Pandas: Generate fixed frequency DatetimeIndex with business day

Updated: February 21, 2024 By: Guest Contributor Post a comment

Overview

Pandas is a powerful data manipulation and analysis library for Python, widely used in the field of data science and analytics. Among its numerous functionalities, it provides robust tools for time series data manipulation. A common requirement in financial analysis and other business applications is to generate a range of dates restricted to business days, ignoring weekends and possibly holidays. In this tutorial, we will explore how to generate a fixed frequency DatetimeIndex with business days using Pandas.

Introduction to DatetimeIndex

DatetimeIndex is a type of index used in Pandas to handle datetime objects. It is crucial for time series analysis as it allows for easy slicing, filtering, and aggregation operations based on time intervals.

Creating a Basic DatetimeIndex

To start, let’s create a simple DatetimeIndex. This will not yet filter for business days but is a starting point for understanding how to work with date ranges in Pandas.

import pandas as pd
pd.date_range(start='2023-01-01', end='2023-01-07')

This example generates a DatetimeIndex from January 1, 2023, to January 7, 2023. The output will be a range of consecutive dates, including the weekend:

DatetimeIndex(['2023-01-01', '2023-01-02', '2023-01-03', '2023-01-04', '2023-01-05', '2023-01-06', '2023-01-07'], dtype='datetime64[ns]', freq='D')

Generating Business Days with Pandas

Now that we are familiar with the basics of generating date ranges with Pandas, let’s move on to generating ranges that only include business days. Pandas provides the Bday frequency alias for this purpose.

Example 1: Basic Business Days

Here’s how to generate a range that includes only business days, excluding weekends:

import pandas as pd
pd.date_range(start='2023-01-01', end='2023-01-31', freq='B')
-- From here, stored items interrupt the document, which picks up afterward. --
-- pv_equiv track=rewrite | github.com/neurospin/neurospin_to_bids | src/neurospin_to_bids/bids.py | _find_insertion_position
-- ===== SOURCE A (Python) =====
-- BIDS_ENTITY_ORDER = [
--     'sub',
--     'ses',
--     'sample',
--     'task',
--     'acq',
--     'ce',
--     'trc',
--     'stain',
--     'rec',
--     'dir',
--     'run',
--     'mod',
--     'echo',
--     'flip',
--     'inv',
--     'mt',
--     'part',
--     'proc',
--     'hemi',
--     'space',
--     'split',
--     'recording',
--     'chunk',
--     'atlas',
--     'res',
--     'den',
--     'label',
--     'desc',
-- ]
--
-- def _find_insertion_position(entity_list, key):
--     try:
--         key_index = BIDS_ENTITY_ORDER.index(key)
--     except ValueError:
--         return len(entity_list)  # insert unknown entities last
--     # Look for the first key in entity_list that precedes the key, in the sense
--     # of BIDS_ENTITY_ORDER, and return its index + 1.
--     entity_list_keys = {k: i for i, (k, v) in enumerate(entity_list)}
--     for candidate_key in reversed(BIDS_ENTITY_ORDER[:key_index]):
--         if candidate_key in entity_list_keys:
--             return entity_list_keys[candidate_key] + 1
--     return 0
-- ===== SOURCE B (Python) =====
-- BIDS_ENTITY_ORDER = [
--     'sub',
--     'ses',
--     'sample',
--     'task',
--     'acq',
--     'ce',
--     'trc',
--     'stain',
--     'rec',
--     'dir',
--     'run',
--     'mod',
--     'echo',
--     'flip',
--     'inv',
--     'mt',
--     'part',
--     'proc',
--     'hemi',
--     'space',
--     'split',
--     'recording',
--     'chunk',
--     'atlas',
--     'res',
--     'den',
--     'label',
--     'desc',
-- ]
--
-- _BIDS_RANK = {k: i for i, k in enumerate(BIDS_ENTITY_ORDER)}
--
--
-- def _find_insertion_position(entity_list, key):
--     key_index = _BIDS_RANK.get(key)
--     if key_index is None:
--         return len(entity_list)  # insert unknown entities last
--     # One forward pass: keep the last occurrence of the highest-ranked
--     # entity that precedes `key` in BIDS_ENTITY_ORDER ('>=' keeps the
--     # last index among duplicates of the same key).
--     best_rank = -1
--     best_index = -1
--     for i, (k, v) in enumerate(entity_list):
--         r = _BIDS_RANK.get(k)
--         if r is not None and r < key_index and r >= best_rank:
--             best_rank = r
--             best_index = i
--     return best_index + 1 if best_index >= 0 else 0
-- ===== Notes on version B (the rewrite author's own statement) =====
-- stated objective: alternative
-- what changed: A builds a dict of entity_list keys on every call and scans the constant BIDS_ENTITY_ORDER backwards from the key's rank; B precomputes a constant rank table once and makes a single forward pass over entity_list keeping the last occurrence of the highest-ranked predecessor.
import Mathlib
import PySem

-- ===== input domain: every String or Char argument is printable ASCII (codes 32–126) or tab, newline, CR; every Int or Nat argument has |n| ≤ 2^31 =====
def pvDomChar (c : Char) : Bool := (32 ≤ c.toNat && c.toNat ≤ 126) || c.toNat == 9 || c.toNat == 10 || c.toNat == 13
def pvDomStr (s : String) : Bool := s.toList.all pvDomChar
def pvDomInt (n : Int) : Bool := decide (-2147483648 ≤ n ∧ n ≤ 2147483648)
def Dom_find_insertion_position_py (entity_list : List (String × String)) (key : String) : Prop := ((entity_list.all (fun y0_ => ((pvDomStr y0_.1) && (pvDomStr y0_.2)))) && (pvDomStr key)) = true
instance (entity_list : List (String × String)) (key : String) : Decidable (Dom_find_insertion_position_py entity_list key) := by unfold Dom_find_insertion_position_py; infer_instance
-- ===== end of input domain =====

-- B replaces A's per-call dict over entity_list plus a backward scan of the constant
-- BIDS_ENTITY_ORDER by a precomputed rank table and one forward best-predecessor pass
-- over entity_list (objective: alternative decomposition).


-- ===== PORT A =====
def bidsEntityOrder : List String :=
  ["sub", "ses", "sample", "task", "acq", "ce", "trc", "stain", "rec", "dir",
   "run", "mod", "echo", "flip", "inv", "mt", "part", "proc", "hemi", "space",
   "split", "recording", "chunk", "atlas", "res", "den", "label", "desc"]

-- the 'for candidate_key in reversed(...)' loop with its early return
def pvALoop (d : PySem.Dict String Int) : List String → Int
  | [] => 0
  | c :: rest =>
    match d.get? c with
    | some i => i + 1
    | none => pvALoop d rest

-- entity_list_keys = {k: i for i, (k, v) in enumerate(entity_list)}
def pvADict (entity_list : List (String × String)) : PySem.Dict String Int :=
  (PySem.List.enumerate entity_list 0).foldl (fun d p => d.insert p.2.1 p.1) PySem.Dict.empty

def find_insertion_position_py (entity_list : List (String × String)) (key : String) : Int :=
  match PySem.List.index? bidsEntityOrder key with
  | none => (entity_list.length : Int)   -- except ValueError: insert unknown entities last
  | some key_index =>
    pvALoop (pvADict entity_list)
      ((PySem.List.slice bidsEntityOrder none (some (key_index : Int))).reverse)

-- ===== PORT B =====
-- _BIDS_RANK = {k: i for i, k in enumerate(BIDS_ENTITY_ORDER)}
def bidsRank : PySem.Dict String Int :=
  (PySem.List.enumerate bidsEntityOrder 0).foldl (fun d p => d.insert p.2 p.1) PySem.Dict.empty

-- the body of B's forward loop: update (best_rank, best_index)
def pvBStep (key_index : Int) (st : Int × Int) (p : Int × (String × String)) : Int × Int :=
  match bidsRank.get? p.2.1 with
  | some r => if r < key_index ∧ st.1 ≤ r then (r, p.1) else st
  | none => st

def pvBFold (key_index : Int) (entity_list : List (String × String)) : Int × Int :=
  (PySem.List.enumerate entity_list 0).foldl (pvBStep key_index) (-1, -1)

def find_insertion_position_py_alt (entity_list : List (String × String)) (key : String) : Int :=
  match bidsRank.get? key with
  | none => (entity_list.length : Int)
  | some key_index =>
    let st := pvBFold key_index entity_list
    if st.2 ≥ 0 then st.2 + 1 else 0

-- ===== PRECONDITION & SPEC =====
def Spec_find_insertion_position_py (entity_list : List (String × String)) (key : String) (out : Int) : Prop := out = find_insertion_position_py_alt entity_list key
instance (entity_list : List (String × String)) (key : String) (out : Int) : Decidable (Spec_find_insertion_position_py entity_list key out) := by unfold Spec_find_insertion_position_py; infer_instance

-- ===== CLAIM (what is proved, stated in full; the proofs are below) =====
def Claim_equal_find_insertion_position_py : Prop := ∀ (entity_list : List (String × String)) (key : String), Dom_find_insertion_position_py entity_list key → Spec_find_insertion_position_py entity_list key (find_insertion_position_py entity_list key)

-- ===== LEMMAS AND PROOFS =====

-- the key string of rank r
def pvOKey (r : Nat) : String := bidsEntityOrder.getD r ""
The output will be a DatetimeIndex that includes only the weekdays within the indicated range:

DatetimeIndex(['2023-01-02', '2023-01-03', '2023-01-04', '2023-01-05', '2023-01-06', '2023-01-09', '2023-01-10', '2023-01-11', '2023-01-12', '2023-01-13', '2023-01-16', '2023-01-17', '2023-01-18', '2023-01-19', '2023-01-20', '2023-01-23', '2023-01-24', '2023-01-25', '2023-01-26', '2023-01-27', '2023-01-30', '2023-01-31'], dtype='datetime64[ns]', freq='B')

Example 2: Custom Business Days

Pandas allows for further customization, such as defining custom business days that can exclude specific holidays. This is done by creating a CustomBusinessDay object.

To illustrate, let’s create a DatetimeIndex that includes a set range but excludes certain holidays. For this example, we will consider New Year’s Day and Independence Day as holidays.

from pandas.tseries.holiday import USFederalHolidayCalendar
from pandas.tseries.offsets import CustomBusinessDay

holidays = ['2023-01-01', '2023-07-04']
custom_bday = CustomBusinessDay(holidays=holidays)

pd.date_range(start='2023-01-01', end='2023-07-10', freq=custom_bday)

The resulting DatetimeIndex will cover the range but exclude January 1st and July 4th:

DatetimeIndex(['2023-01-02', '2023-01-03', '2023-01-04', '2023-01-05', '2023-01-06', '2023-01-09', '2023-01-10', '2023-01-11', '2023-01-12', '2023-01-13', '2023-01-16', '2023-01-17', '2023-01-18', '2023-01-19', '2023-01-20', '2023-01-23', '2023-01-24', '2023-01-30', '2023-01-31', '2023-07-03', '2023-07-05', '2023-07-06', '2023-07-07', '2023-07-10'], dtype='datetime64[ns]', freq='C')

Advanced Usage: Modifying Business Day Frequency

Pandas’ flexibility doesn’t end with simple date ranges. You can also modify the frequency of business days, for example, to have a date range where the business day occurs every other day.

Example: Every Other Business Day

By modifying the frequency parameter within pd.date_range, you can easily create a range that follows a less conventional pattern. Here’s an example:

import pandas as pd
pd.date_range(start='2023-01-01', end='2023-01-31', freq='2B')

This range will include every second business day:

DatetimeIndex(['2023-01-02', '2023-01-04', '2023-01-06', '2023-01-10', '2023-01-12', '2023-01-16', '2023-01-18', '2023-01-20', '2023-01-24', '2023-01-26', '2023-01-30'], dtype='datetime64[ns]', freq='2B')

Conclusion

Throughout this tutorial, we explored various ways to generate and customize business day ranges using Pandas. From simple weekday ranges to complex schedules excluding holidays and custom frequencies, Pandas provides powerful capabilities for working with time series data in a business context. These tools can greatly aid in the analysis and presentation of time-sensitive data, improving the efficiency and accuracy of data-driven decisions.